### Problem:
From the listing below, select every line where the word "with" appears.
+++++
-- pv_equiv track=rewrite | github.com/pybrain/pybrain | pybrain/utilities.py | iterCombinations
-- ===== SOURCE A (Python) =====
-- def iterCombinations(tup):
--     """ all possible of integer tuples of the same dimension than tup, and each component being
--     positive and strictly inferior to the corresponding entry in tup. """
--     if len(tup) == 1:
--         for i in range(tup[0]):
--             yield (i,)
--     elif len(tup) > 1:
--         for prefix in iterCombinations(tup[:-1]):
--             for i in range(tup[-1]):
--                 yield tuple(list(prefix) + [i])
-- ===== SOURCE B (Python) =====
-- def iterCombinations(tup):
--     """ all possible of integer tuples of the same dimension than tup, and each component being
--     positive and strictly inferior to the corresponding entry in tup. """
--     if not tup:
--         return
--     combos = [(i,) for i in range(tup[0])]
--     for dim in tup[1:]:
--         if not combos:
--             return
--         combos = [c + (i,) for c in combos for i in range(dim)]
--     yield from combos
-- ===== Notes on version B (the rewrite author's own statement) =====
-- stated objective: alternative
-- what changed: Replaces the right-peeling recursion (iterCombinations(tup[:-1]) with an inner range loop) by an iterative odometer that seeds singleton tuples from tup[0] and extends the whole list of partial tuples one dimension at a time left-to-right.
import Mathlib
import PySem

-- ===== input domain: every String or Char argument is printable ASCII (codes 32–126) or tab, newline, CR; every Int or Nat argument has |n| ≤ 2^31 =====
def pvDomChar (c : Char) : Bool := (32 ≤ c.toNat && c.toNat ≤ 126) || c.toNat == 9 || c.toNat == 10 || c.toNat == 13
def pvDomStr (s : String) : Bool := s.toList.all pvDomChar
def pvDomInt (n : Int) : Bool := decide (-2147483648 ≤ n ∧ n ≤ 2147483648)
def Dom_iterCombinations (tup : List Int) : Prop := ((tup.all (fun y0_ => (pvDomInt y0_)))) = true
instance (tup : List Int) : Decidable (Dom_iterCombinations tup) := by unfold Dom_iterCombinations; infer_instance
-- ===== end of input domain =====

-- B replaces A's right-peeling recursion by an iterative odometer over the dimensions (alternative decomposition, same cost).


-- ===== PORT A =====
-- literal port: len(tup)==1 branch, then len(tup)>1 branch recursing on tup[:-1] with inner loop over range(tup[-1])
def iterCombinations (tup : List Int) : List (List Int) :=
  if tup.length = 1 then
    (PySem.List.pyRange 0 ((PySem.List.pyGet? tup 0).getD 0) 1).map (fun i => [i])
  else if tup.length > 1 then
    (iterCombinations (PySem.List.slice tup none (some (-1)))).flatMap (fun pre =>
      (PySem.List.pyRange 0 ((PySem.List.pyGet? tup (-1)).getD 0) 1).map (fun i => pre ++ [i]))
  else []
termination_by tup.length
decreasing_by
  simp [PySem.List.slice_to_neg_one, List.length_dropLast]; omega

-- ===== PORT B =====
-- one odometer step: extend every partial tuple by every value of the new dimension
def odoStep (acc : List (List Int)) (dim : Int) : List (List Int) :=
  acc.flatMap (fun c => (PySem.List.pyRange 0 dim 1).map (fun i => c ++ [i]))

-- the odometer loop over tup[1:], returning early once no partial tuple survives
def odoLoop (combos : List (List Int)) (dims : List Int) : List (List Int) :=
  match dims with
  | [] => combos
  | d :: ds => if combos = [] then [] else odoLoop (odoStep combos d) ds

def iterCombinations_alt (tup : List Int) : List (List Int) :=
  match tup with
  | [] => []
  | x :: rest => odoLoop ((PySem.List.pyRange 0 x 1).map (fun i => [i])) rest

-- ===== PRECONDITION & SPEC =====
def Spec_iterCombinations (tup : List Int) (out : List (List Int)) : Prop := out = iterCombinations_alt tup
instance (tup : List Int) (out : List (List Int)) : Decidable (Spec_iterCombinations tup out) := by unfold Spec_iterCombinations; infer_instance

-- ===== CLAIM (what is proved, stated in full; the proofs are below) =====
def Claim_equal_iterCombinations : Prop := ∀ (tup : List Int), Dom_iterCombinations tup → Spec_iterCombinations tup (iterCombinations tup)

-- ===== LEMMAS AND PROOFS =====

theorem foldl_odoStep_nil (dims : List Int) : dims.foldl odoStep [] = [] := by
  induction dims with
  | nil => rfl
  | cons d ds ih => rw [List.foldl_cons]; exact ih

theorem odoLoop_eq_foldl (combos : List (List Int)) (dims : List Int) :
    odoLoop combos dims = dims.foldl odoStep combos := by
  induction dims generalizing combos with
  | nil => rfl
  | cons d ds ih =>
    rw [odoLoop, List.foldl_cons]
    by_cases h : combos = []
    · subst h
      rw [if_pos rfl]
      exact (foldl_odoStep_nil (d :: ds)).symm
    · rw [if_neg h, ih]

theorem iterCombinations_cons (x : Int) (rest : List Int) :
    iterCombinations (x :: rest) = rest.foldl odoStep ((PySem.List.pyRange 0 x 1).map (fun i => [i])) := by
  induction rest using List.reverseRecOn with
  | nil =>
    simp [iterCombinations]
  | append_singleton ys d ih =>
    rw [show x :: (ys ++ [d]) = (x :: ys) ++ [d] by simp]
    rw [iterCombinations]
    have hlen : ((x :: ys) ++ [d]).length ≠ 1 := by simp
    rw [if_neg hlen, if_pos (by simp)]
    rw [PySem.List.slice_to_neg_one]
    simp only [List.dropLast_concat, PySem.List.pyGet?_neg_one_append_singleton, Option.getD_some,
      List.foldl_append, List.foldl_cons, List.foldl_nil]
    rw [ih]
    rfl

-- ===== VERDICT (by name: the statement is the Claim_ definition above) =====
theorem iterCombinations_spec : Claim_equal_iterCombinations := by
  intro tup _
  unfold Spec_iterCombinations
  cases tup with
  | nil => rw [iterCombinations]; rfl
  | cons x rest =>
    rw [iterCombinations_cons]
    show _ = odoLoop _ _
    rw [odoLoop_eq_foldl]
+++++
### Written answer:
-- what changed: Replaces the right-peeling recursion (iterCombinations(tup[:-1]) with an inner range loop) by an iterative odometer that seeds singleton tuples from tup[0] and extends the whole list of partial tuples one dimension at a time left-to-right.
-- literal port: len(tup)==1 branch, then len(tup)>1 branch recursing on tup[:-1] with inner loop over range(tup[-1])
  match dims with
  match tup with
  induction dims with
  induction dims generalizing combos with
  induction rest using List.reverseRecOn with
  cases tup with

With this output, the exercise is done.